• ASSIGNMENT: Exactly as written, copy the lines of the data below from the first through the one containing "0: return -1".
────
-- pv_equiv track=rewrite | github.com/ELthomasoPostfix/Programming-Paradigms | Haskell/day18.py | dir_to_coords
-- ===== SOURCE A (Python) =====
-- directions = {
--     'U': (0, 1),
--     'R': (1, 0),
--     'D': (0, -1),
--     'L': (-1, 0),
-- }
--
-- def sign(x):
--     """The mathematical sign operation.
--
--     :param x: The number to evaluate
--     :return: -1 if x < 0, else +1
--     """
--     if x < 0: return -1
--     else: return 1
--
-- def dir_to_coords(cc, dir, dist):
--     """Perform a walk from the current coordinates in a given direction
--     for the given amount of distance. Produce a list of walked coordinates
--     in order.
--
--     The given direction must be one of the following:
--         UP='U', RIGHT='R', DOWN='D', LEFT='L'
--     i.e. if cc=(0,0), dir='U', dist=3 then the result is
--         [(0,0), (0,1), (0,2), (0,3)]
--
--     :param cc: The current coordinates in the walk
--     :param dir: The direction to walk in
--     :param dist: The distance to walk
--     """
--     dist += 1
--     # The direction offset vector
--     do = directions[dir]
--     # The target coordinates
--     tc = (cc[0] + do[0] * dist, cc[1] + do[1] * dist)
--     # A bool to decide which of the xs or ys lists should be
--     # extended/padded to match the other in length
--     isXMove: bool = do[0] != 0
--
--     xCoords = [x for x in range(cc[0], tc[0], sign(tc[0] - cc[0]))]
--     if not isXMove: xCoords = [cc[0]] * dist
--     yCoords = [y for y in range(cc[1], tc[1], sign(tc[1] - cc[1]))]
--     if isXMove: yCoords = [cc[1]] * dist
--     return [i for i in zip(xCoords, yCoords)]
-- ===== SOURCE B (Python) =====
-- directions = {
--     'U': (0, 1),
--     'R': (1, 0),
--     'D': (0, -1),
--     'L': (-1, 0),
-- }
--
-- def dir_to_coords(cc, dir, dist):
--     do = directions[dir]
--     return [(cc[0] + do[0] * i, cc[1] + do[1] * i) for i in range(dist + 1)]
-- ===== Notes on version B (the rewrite author's own statement) =====
-- stated objective: simpler
-- what changed: B replaces A's sign-based range construction, list padding and zip of two coordinate lists by a single comprehension applying the direction offset scaled by the step index.
import Mathlib
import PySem

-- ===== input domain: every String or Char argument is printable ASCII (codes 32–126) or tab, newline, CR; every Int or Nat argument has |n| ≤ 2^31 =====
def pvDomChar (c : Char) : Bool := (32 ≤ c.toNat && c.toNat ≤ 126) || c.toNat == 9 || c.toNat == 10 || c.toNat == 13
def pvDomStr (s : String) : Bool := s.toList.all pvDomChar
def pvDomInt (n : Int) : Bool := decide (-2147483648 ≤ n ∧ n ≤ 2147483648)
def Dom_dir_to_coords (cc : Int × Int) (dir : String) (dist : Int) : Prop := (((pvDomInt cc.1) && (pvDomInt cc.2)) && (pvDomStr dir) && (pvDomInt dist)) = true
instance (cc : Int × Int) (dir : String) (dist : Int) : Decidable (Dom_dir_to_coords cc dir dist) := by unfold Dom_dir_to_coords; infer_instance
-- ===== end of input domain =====

-- B builds the walked coordinates directly as offset·index in one comprehension,
-- replacing A's sign-based ranges, padding and zip (objective: simpler).

-- ===== PORT A =====
-- the module-level 'directions' dict
def pvDirections : PySem.Dict String (Int × Int) :=
  PySem.Dict.ofList [("U", (0, 1)), ("R", (1, 0)), ("D", (0, -1)), ("L", (-1, 0))]

-- sign(x)
def pySign (x : Int) : Int := if x < 0 then -1 else 1

def dir_to_coords (cc : Int × Int) (dir : String) (dist : Int) : List (Int × Int) :=
  let dist := dist + 1
  -- directions[dir]: Pre_ guarantees the key is present; the default is unreachable then
  let dO := (PySem.Dict.get? pvDirections dir).getD (0, 0)
  let tc : Int × Int := (cc.1 + dO.1 * dist, cc.2 + dO.2 * dist)
  let isXMove : Bool := dO.1 != 0
  let xCoords := PySem.List.pyRange cc.1 tc.1 (pySign (tc.1 - cc.1))
  let xCoords := if isXMove then xCoords else List.replicate dist.toNat cc.1
  let yCoords := PySem.List.pyRange cc.2 tc.2 (pySign (tc.2 - cc.2))
  let yCoords := if isXMove then List.replicate dist.toNat cc.2 else yCoords
  xCoords.zip yCoords

-- ===== PORT B =====
def dir_to_coords_alt (cc : Int × Int) (dir : String) (dist : Int) : List (Int × Int) :=
  let dO := (PySem.Dict.get? pvDirections dir).getD (0, 0)
  (PySem.List.pyRange 0 (dist + 1) 1).map (fun i => (cc.1 + dO.1 * i, cc.2 + dO.2 * i))

-- ===== PRECONDITION & SPEC =====
-- Pre_ excludes exactly the direction strings absent from 'directions', on which A raises KeyError.
def Pre_dir_to_coords (cc : Int × Int) (dir : String) (dist : Int) : Prop :=
  dir = "U" ∨ dir = "R" ∨ dir = "D" ∨ dir = "L"
instance (cc : Int × Int) (dir : String) (dist : Int) : Decidable (Pre_dir_to_coords cc dir dist) := by unfold Pre_dir_to_coords; infer_instance
def pvWitness_dir_to_coords : (Int × Int) × String × Int := ((0, 0), "U", 3)

def Spec_dir_to_coords (cc : Int × Int) (dir : String) (dist : Int) (out : List (Int × Int)) : Prop := out = dir_to_coords_alt cc dir dist
instance (cc : Int × Int) (dir : String) (dist : Int) (out : List (Int × Int)) : Decidable (Spec_dir_to_coords cc dir dist out) := by unfold Spec_dir_to_coords; infer_instance

-- ===== CLAIM (what is proved, stated in full; the proofs are below) =====
def Claim_equal_dir_to_coords : Prop := ∀ (cc : Int × Int) (dir : String) (dist : Int), Dom_dir_to_coords cc dir dist → Pre_dir_to_coords cc dir dist → Spec_dir_to_coords cc dir dist (dir_to_coords cc dir dist)

-- ===== LEMMAS AND PROOFS =====

-- zip of a range-map with a replicate of the same length
lemma zip_map_replicate (n : Nat) (f : Nat → Int) (c : Int) :
    ((List.range n).map f).zip (List.replicate n c) =
      (List.range n).map (fun k => (f k, c)) := by
  induction n with
  | zero => simp
  | succ m ih =>
    rw [List.range_succ, List.map_append, List.replicate_succ' (n := m),
      List.zip_append (by simp), ih, List.map_append]
    simp

lemma replicate_zip_map (n : Nat) (f : Nat → Int) (c : Int) :
    (List.replicate n c).zip ((List.range n).map f) =
      (List.range n).map (fun k => (c, f k)) := by
  induction n with
  | zero => simp
  | succ m ih =>
    rw [List.range_succ, List.map_append, List.replicate_succ' (n := m),
      List.zip_append (by simp), ih, List.map_append]
    simp

-- B's comprehension in range-map form, one lemma per direction
lemma altU (cc : Int × Int) (dist : Int) :
    dir_to_coords_alt cc "U" dist
      = List.map (fun k : Nat => ((cc.1, cc.2 + (k:Int)) : Int × Int)) (List.range (dist+1).toNat) := by
  rw [dir_to_coords_alt,
    show (PySem.Dict.get? pvDirections "U").getD (0, 0) = ((0:Int),(1:Int)) from by decide,
    PySem.List.pyRange_one]
  rw [List.map_map, show dist + 1 - 0 = dist + 1 by ring]
  refine List.map_congr_left fun k _ => ?_
  simp

lemma altR (cc : Int × Int) (dist : Int) :
    dir_to_coords_alt cc "R" dist
      = List.map (fun k : Nat => ((cc.1 + (k:Int), cc.2) : Int × Int)) (List.range (dist+1).toNat) := by
  rw [dir_to_coords_alt,
    show (PySem.Dict.get? pvDirections "R").getD (0, 0) = ((1:Int),(0:Int)) from by decide,
    PySem.List.pyRange_one]
  rw [List.map_map, show dist + 1 - 0 = dist + 1 by ring]
  refine List.map_congr_left fun k _ => ?_
  simp

lemma altD (cc : Int × Int) (dist : Int) :
    dir_to_coords_alt cc "D" dist
      = List.map (fun k : Nat => ((cc.1, cc.2 - (k:Int)) : Int × Int)) (List.range (dist+1).toNat) := by
  rw [dir_to_coords_alt,
    show (PySem.Dict.get? pvDirections "D").getD (0, 0) = ((0:Int),(-1:Int)) from by decide,
    PySem.List.pyRange_one]
  rw [List.map_map, show dist + 1 - 0 = dist + 1 by ring]
  refine List.map_congr_left fun k _ => ?_
  simp; ring

lemma altL (cc : Int × Int) (dist : Int) :
    dir_to_coords_alt cc "L" dist
      = List.map (fun k : Nat => ((cc.1 - (k:Int), cc.2) : Int × Int)) (List.range (dist+1).toNat) := by
  rw [dir_to_coords_alt,
    show (PySem.Dict.get? pvDirections "L").getD (0, 0) = ((-1:Int),(0:Int)) from by decide,
    PySem.List.pyRange_one]
  rw [List.map_map, show dist + 1 - 0 = dist + 1 by ring]
  refine List.map_congr_left fun k _ => ?_
  simp; ring

-- ===== VERDICT (by name: the statement is the Claim_ definition above) =====
theorem dir_to_coords_spec : Claim_equal_dir_to_coords := by
  intro cc dir dist _ hpre
  unfold Spec_dir_to_coords
  rcases hpre with h | h | h | h <;> subst h
  -- "U"
  · rw [altU]
    unfold dir_to_coords
    rw [show (PySem.Dict.get? pvDirections "U").getD (0, 0) = ((0:Int),(1:Int)) from by decide]
    simp only [one_mul, zero_mul, add_zero, bne_self_eq_false, Bool.false_eq_true, if_false]
    by_cases hn : dist + 1 ≤ 0
    · simp [Int.toNat_of_nonpos hn]
    · rw [show pySign (cc.2 + (dist + 1) - cc.2) = 1 from by unfold pySign; omega,
        PySem.List.pyRange_one, show cc.2 + (dist + 1) - cc.2 = dist + 1 by ring,
        replicate_zip_map]
  -- "R"
  · rw [altR]
    unfold dir_to_coords
    rw [show (PySem.Dict.get? pvDirections "R").getD (0, 0) = ((1:Int),(0:Int)) from by decide]
    simp only [one_mul, zero_mul, add_zero, bne_iff_ne, ne_eq, one_ne_zero,
      not_false_eq_true, if_true]
    by_cases hn : dist + 1 ≤ 0
    · simp [Int.toNat_of_nonpos hn]
    · rw [show pySign (cc.1 + (dist + 1) - cc.1) = 1 from by unfold pySign; omega,
        PySem.List.pyRange_one, show cc.1 + (dist + 1) - cc.1 = dist + 1 by ring,
        zip_map_replicate]
  -- "D"
  · rw [altD]
    unfold dir_to_coords
    rw [show (PySem.Dict.get? pvDirections "D").getD (0, 0) = ((0:Int),(-1:Int)) from by decide]
    simp only [neg_one_mul, zero_mul, add_zero, bne_self_eq_false, Bool.false_eq_true, if_false]
    by_cases hn : dist + 1 ≤ 0
    · simp [Int.toNat_of_nonpos hn]
    · rw [show pySign (cc.2 + -(dist + 1) - cc.2) = -1 from by unfold pySign; omega,
        PySem.List.pyRange_neg_one, show cc.2 - (cc.2 + -(dist + 1)) = dist + 1 by ring,
        replicate_zip_map]
  -- "L"
  · rw [altL]
    unfold dir_to_coords
    rw [show (PySem.Dict.get? pvDirections "L").getD (0, 0) = ((-1:Int),(0:Int)) from by decide]
    simp only [neg_one_mul, zero_mul, add_zero, bne_iff_ne, ne_eq, neg_eq_zero, one_ne_zero,
      not_false_eq_true, if_true]
    by_cases hn : dist + 1 ≤ 0
    · simp [Int.toNat_of_nonpos hn]
    · rw [show pySign (cc.1 + -(dist + 1) - cc.1) = -1 from by unfold pySign; omega,
        PySem.List.pyRange_neg_one, show cc.1 - (cc.1 + -(dist + 1)) = dist + 1 by ring,
        zip_map_replicate]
────
• RESULT OF THE EXERCISE:
-- pv_equiv track=rewrite | github.com/ELthomasoPostfix/Programming-Paradigms | Haskell/day18.py | dir_to_coords
-- ===== SOURCE A (Python) =====
-- directions = {
--     'U': (0, 1),
--     'R': (1, 0),
--     'D': (0, -1),
--     'L': (-1, 0),
-- }
--
-- def sign(x):
--     """The mathematical sign operation.
--
--     :param x: The number to evaluate
--     :return: -1 if x < 0, else +1
--     """
--     if x < 0: return -1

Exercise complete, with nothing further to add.